Figure 1. Hypoxia promoted TGF-β/Smad signaling in HFFs and HKFs.

Figure 1

(A) HIF-1α, TGF-β1, VEGF and CTGF protein levels were up-regulated by 24 h of hypoxia (1% O2) exposure, but TβRII expression did not obviously differ between the normoxia and hypoxia groups. (B) ELISA was used to detect secreted TGF-β1 in serum-free medium after 6 h, 12 h and 18 h of exposure to normoxia (21% O2) or hypoxia (1% O2). (C, D) Quantitative reverse transcriptase-PCR (qRT-PCR) analyses of Smad2, Smad3, Smad4 and TGF-β1 mRNA levels in HFFs and HKFs after 24 h of hypoxia or normoxia exposure.
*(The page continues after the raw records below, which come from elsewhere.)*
theorem pvNearest_eq (cs : List (Int × Int × Int)) (c : Int × Int × Int) (k : Nat)
    (hk : 1 ≤ k) : pvNearest cs c k = pvArgminA cs c k := by
  have h01 : (0 : Int) < (k : Int) := by exact_mod_cast hk
  have hcons : PySem.List.pyRange 0 (k : Int) 1 = 0 :: PySem.List.pyRange 1 (k : Int) 1 := by
    simpa using PySem.List.pyRange_one_cons h01
  unfold pvNearest pvArgminA
  rw [hcons, show pvD2B = pvD2A from rfl]
  exact pvFoldMin (fun i => pvD2A c (PySem.List.pyGetD cs i (0, 0, 0)))
    (PySem.List.pyRange 1 (k : Int) 1) 0

theorem pvArgminA_bounds (cs : List (Int × Int × Int)) (c : Int × Int × Int) (k : Nat)
    (hk : 1 ≤ k) : 0 ≤ pvArgminA cs c k ∧ pvArgminA cs c k < (k : Int) := by
  have h01 : (0 : Int) < (k : Int) := by exact_mod_cast hk
  cases hmin : PySem.List.min? (PySem.List.pyRange 0 (k : Int) 1)
      (fun i => pvD2A c (PySem.List.pyGetD cs i (0, 0, 0))) with
  | none =>
    have := (PySem.List.min?_eq_none_iff _ _).mp hmin
    rw [PySem.List.pyRange_one_cons h01] at this
    simp at this
  | some m =>
    have hm := PySem.List.min?_mem hmin
    rw [PySem.List.mem_pyRange_one] at hm
    unfold pvArgminA
    rw [hmin]
    simpa using hm

theorem pvArgminA_toNat_lt (cs : List (Int × Int × Int)) (c : Int × Int × Int) (k : Nat)
    (hk : 1 ≤ k) : (pvArgminA cs c k).toNat < k := by
  have := pvArgminA_bounds cs c k hk
  omega

-- the filter of points assigned to cluster i, and the center-update both programs compute
def pvFilt (cen : List (Int × Int × Int)) (k : Nat) (pts : List (Int × Int × Int)) (i : Nat) :
    List (Int × Int × Int) :=
  pts.filter (fun c => (pvArgminA cen c k).toNat == i)

def pvSpecStep (pts : List (Int × Int × Int)) (k : Nat) (cen : List (Int × Int × Int)) :
    List (Int × Int × Int) :=
  (List.range k).map (fun i =>
    let b := pvFilt cen k pts i
    if b ≠ [] then
      (PySem.Int.floordiv (b.map (·.1)).sum (b.length : Int),
       PySem.Int.floordiv (b.map (·.2.1)).sum (b.length : Int),
       PySem.Int.floordiv (b.map (·.2.2)).sum (b.length : Int))
    else cen.getD i (0, 0, 0))

theorem pvGetD_set {α : Type} (l : List α) (n i : Nat) (a d : α) (hn : n < l.length) :
    (l.set n a).getD i d = if n = i then a else l.getD i d := by
  simp only [List.getD, List.getElem?_set]
  split_ifs <;> simp_all

theorem pvSet_append {α : Type} (g : List α) (r0 : α) (rest : List α) (b : α) :
    (g ++ r0 :: rest).set g.length b = (g ++ [b]) ++ rest := by
  induction g with
  | nil => simp
  | cons x xs ih => simp [ih]

-- A's assignment pass: groups become the argmin map, buckets collect the filters
theorem pvAssignA_char (cen : List (Int × Int × Int)) (k : Nat) (hk : 1 ≤ k) :
    ∀ (pts : List (Int × Int × Int)) (gd rest : List Int) (buckets : List (List (Int × Int × Int))),
      rest.length = pts.length → buckets.length = k →
      (pvAssignA cen k pts gd.length (gd ++ rest) buckets).1
          = gd ++ pts.map (fun c => pvArgminA cen c k)
        ∧ ∀ i : Nat, (pvAssignA cen k pts gd.length (gd ++ rest) buckets).2.getD i []
          = buckets.getD i [] ++ pvFilt cen k pts i := by
  intro pts
  induction pts with
  | nil =>
    intro gd rest buckets h hb
    have : rest = [] := List.length_eq_zero_iff.mp h
    subst this
    simp [pvAssignA, pvFilt]
  | cons c pts ih =>
    intro gd rest buckets h hb
    cases rest with
    | nil => simp at h
    | cons r0 rest' =>
      have hlen : rest'.length = pts.length := by simpa using h
      simp only [pvAssignA]
      set best := pvArgminA cen c k with hbest
      have hbn : best.toNat < buckets.length := by rw [hb]; exact pvArgminA_toNat_lt cen c k hk
      have hset : (gd ++ r0 :: rest').set gd.length best = (gd ++ [best]) ++ rest' :=
        pvSet_append gd r0 rest' best
      rw [hset]
      have hlb : (buckets.set best.toNat (buckets.getD best.toNat [] ++ [c])).length = k := by
        simpa using hb
      have hidx : gd.length + 1 = (gd ++ [best]).length := by simp
      rw [hidx]
      obtain ⟨ih1, ih2⟩ := ih (gd ++ [best]) rest'
        (buckets.set best.toNat (buckets.getD best.toNat [] ++ [c])) hlen hlb
      constructor
      · rw [ih1]; simp [← hbest]
      · intro i
        rw [ih2 i]
        rw [pvGetD_set _ _ _ _ _ hbn]
        unfold pvFilt
        by_cases hi : best.toNat = i
        · simp [← hbest, hi]
        · have : ((pvArgminA cen c k).toNat == i) = false := by
            simp [← hbest]; omega
          simp [this, hi]

theorem pvGetD_replicate {α : Type} (n i : Nat) (a d : α) :
    (List.replicate n a).getD i d = if i < n then a else d := by
  simp only [List.getD, List.getElem?_replicate]
  split_ifs <;> simp_all

-- A's step is the spec step
theorem pvStepA_char (pts : List (Int × Int × Int)) (k : Nat) (hk : 1 ≤ k)
    (g : List Int) (hg : g.length = pts.length) (cen : List (Int × Int × Int)) :
    pvStepA pts k (g, cen) = (pts.map (fun c => pvArgminA cen c k), pvSpecStep pts k cen) := by
  obtain ⟨h1, h2⟩ := pvAssignA_char cen k hk pts [] g (List.replicate k []) (by simpa using hg)
    (by simp)
  simp only [List.nil_append, List.length_nil] at h1 h2
  unfold pvStepA
  refine congrArg₂ Prod.mk h1 ?_
  unfold pvUpdateA pvSpecStep
  apply List.map_congr_left
  intro i hi
  have hrep : (List.replicate k ([] : List (Int × Int × Int))).getD i [] = [] := by
    rw [pvGetD_replicate]; split_ifs <;> rfl
  rw [h2 i, hrep, List.nil_append]

-- A's 8-iteration fold, characterized through iterates of the spec step
theorem pvFoldA (pts : List (Int × Int × Int)) (k : Nat) (hk : 1 ≤ k)
    (cen0 : List (Int × Int × Int)) :
    ∀ (t : Nat) (g : List Int), g.length = pts.length →
      (List.range (t + 1)).foldl (fun st _ => pvStepA pts k st) (g, cen0)
        = (pts.map (fun c => pvArgminA ((pvSpecStep pts k)^[t] cen0) c k),
           (pvSpecStep pts k)^[t + 1] cen0) := by
  intro t
  induction t with
  | zero =>
    intro g hg
    simpa using pvStepA_char pts k hk g hg cen0
  | succ t ih =>
    intro g hg
    rw [List.range_succ, List.foldl_append, ih g hg]
    simp only [List.foldl_cons, List.foldl_nil]
    rw [pvStepA_char pts k hk _ (by simp) ((pvSpecStep pts k)^[t + 1] cen0)]
    simp [Function.iterate_succ_apply']

-- the four weighted sums over an items list for cluster i
def pvWadd (cen : List (Int × Int × Int)) (k i : Nat) (items : List ((Int × Int × Int) × Int)) :
    Int × Int × Int × Int :=
  ((items.map (fun p => if (pvArgminA cen p.1 k).toNat == i then p.1.1 * p.2 else 0)).sum,
   (items.map (fun p => if (pvArgminA cen p.1 k).toNat == i then p.1.2.1 * p.2 else 0)).sum,
   (items.map (fun p => if (pvArgminA cen p.1 k).toNat == i then p.1.2.2 * p.2 else 0)).sum,
   (items.map (fun p => if (pvArgminA cen p.1 k).toNat == i then p.2 else 0)).sum)

-- B's weighted accumulation pass, characterized
theorem pvWPass_char (cen : List (Int × Int × Int)) (k : Nat) (hk : 1 ≤ k) :
    ∀ (items : List ((Int × Int × Int) × Int)) (sums : List (Int × Int × Int × Int)),
      sums.length = k → ∀ i, i < k →
      (pvWPass cen k items sums).getD i (0, 0, 0, 0)
        = ((sums.getD i (0, 0, 0, 0)).1 + (pvWadd cen k i items).1,
           (sums.getD i (0, 0, 0, 0)).2.1 + (pvWadd cen k i items).2.1,
           (sums.getD i (0, 0, 0, 0)).2.2.1 + (pvWadd cen k i items).2.2.1,
           (sums.getD i (0, 0, 0, 0)).2.2.2 + (pvWadd cen k i items).2.2.2) := by
  intro items
  induction items with
  | nil => intro sums hs i hi; simp [pvWPass, pvWadd]
  | cons p rest ih =>
    intro sums hs i hi
    obtain ⟨c, m⟩ := p
    simp only [pvWPass, pvNearest_eq cen c k hk]
    set bn := (pvArgminA cen c k).toNat with hbn
    have hbnk : bn < sums.length := by rw [hs]; exact pvArgminA_toNat_lt cen c k hk
    set s := sums.getD bn (0, 0, 0, 0) with hsd
    set sums' := sums.set bn (s.1 + c.1 * m, s.2.1 + c.2.1 * m, s.2.2.1 + c.2.2 * m, s.2.2.2 + m)
      with hsums'
    have hs' : sums'.length = k := by rw [hsums']; simpa using hs
    rw [ih sums' hs' i hi]
    have hget : sums'.getD i (0, 0, 0, 0)
        = if bn = i then (s.1 + c.1 * m, s.2.1 + c.2.1 * m, s.2.2.1 + c.2.2 * m, s.2.2.2 + m)
          else sums.getD i (0, 0, 0, 0) := pvGetD_set sums bn i _ _ hbnk
    by_cases hbi : bn = i
    · have hbeq : ((pvArgminA cen c k).toNat == i) = true := by simp [← hbn, hbi]
      rw [hget, if_pos hbi]
      simp only [pvWadd, List.map_cons, List.sum_cons, hbeq, if_pos]
      subst hbi
      simp only [← hsd]
      refine congrArg₂ Prod.mk (by ring) (congrArg₂ Prod.mk (by ring)
        (congrArg₂ Prod.mk (by ring) (by ring)))
    · have hbeq : ((pvArgminA cen c k).toNat == i) = false := by simp [← hbn]; omega
      rw [hget, if_neg hbi]
      simp only [pvWadd, List.map_cons, List.sum_cons, hbeq, if_neg, Bool.false_eq_true,
        not_false_iff, zero_add]

-- two lawful BEq instances agree
theorem pvBeqInst {α : Type} (i1 i2 : BEq α) (h1 : @LawfulBEq α i1) (h2 : @LawfulBEq α i2)
    (x v : α) : @BEq.beq α i1 x v = @BEq.beq α i2 x v := by
  by_cases h : x = v
  · subst h
    have e1 : @BEq.beq α i1 x x = true := (@beq_iff_eq α i1 h1 x x).mpr rfl
    have e2 : @BEq.beq α i2 x x = true := (@beq_iff_eq α i2 h2 x x).mpr rfl
    rw [e1, e2]
  · cases hb1 : @BEq.beq α i1 x v
    · cases hb2 : @BEq.beq α i2 x v
      · rfl
      · exact absurd (@eq_of_beq α i2 h2 _ _ hb2) h
    · exact absurd (@eq_of_beq α i1 h1 _ _ hb1) h

theorem pvCountInst {α : Type} (i1 i2 : BEq α) (h1 : @LawfulBEq α i1) (h2 : @LawfulBEq α i2)
    (v : α) (l : List α) : @List.count α i1 v l = @List.count α i2 v l := by
  induction l with
  | nil => rfl
  | cons x xs ih =>
    rw [@List.count_cons α i1, @List.count_cons α i2, ih, pvBeqInst i1 i2 h1 h2 x v]

-- weighted sum over the distinct elements equals the plain sum over the list
theorem pvWeightedSum (pts : List (Int × Int × Int)) (f : (Int × Int × Int) → Int) :
    ((PySem.Set.ofList pts).map (fun v => (pts.count v : Int) * f v)).sum
      = (pts.map f).sum := by
  have hc : ∀ (v : Int × Int × Int),
      List.count v pts = @List.count (Int × Int × Int) instBEqOfDecidableEq v pts :=
    fun v => pvCountInst _ _ inferInstance inferInstance v pts
  have hnd : (PySem.Set.ofList pts).Nodup := PySem.Set.nodup_ofList pts
  have hfs : (PySem.Set.ofList pts).toFinset = pts.toFinset := by
    ext x
    simp [List.mem_toFinset, PySem.Set.mem_ofList]
  have h2 : ((PySem.Set.ofList pts).map (fun v => (pts.count v : Int) * f v)).sum
      = ∑ x ∈ (PySem.Set.ofList pts).toFinset, (pts.count x : Int) * f x :=
    (List.sum_toFinset _ hnd).symm
  rw [h2, hfs, Finset.sum_list_map_count]
  apply Finset.sum_congr rfl
  intro x _
  rw [← hc x, nsmul_eq_mul]

theorem pvSumIte {α : Type} (l : List α) (p : α → Bool) (g : α → Int) :
    (l.map (fun c => if p c then g c else 0)).sum = ((l.filter p).map g).sum := by
  induction l with
  | nil => rfl
  | cons x xs ih =>
    by_cases h : p x <;> simp [h, ih]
Bars show the means±SE of three independent experiments (n = 3); *represents P < 0.05. (E) Western blotting shows the protein levels of HIF-1α, Smad2/3, p-Smad2/3 and Smad4 after 24 h of hypoxia or normoxia exposure. The histogram shows the protein band intensity ratio of p-Smad2 to Smad2 and p-Smad3 to Smad3. (F) The expression of HIF-1α and Smad2/3 was tested using immunohistochemistry analysis.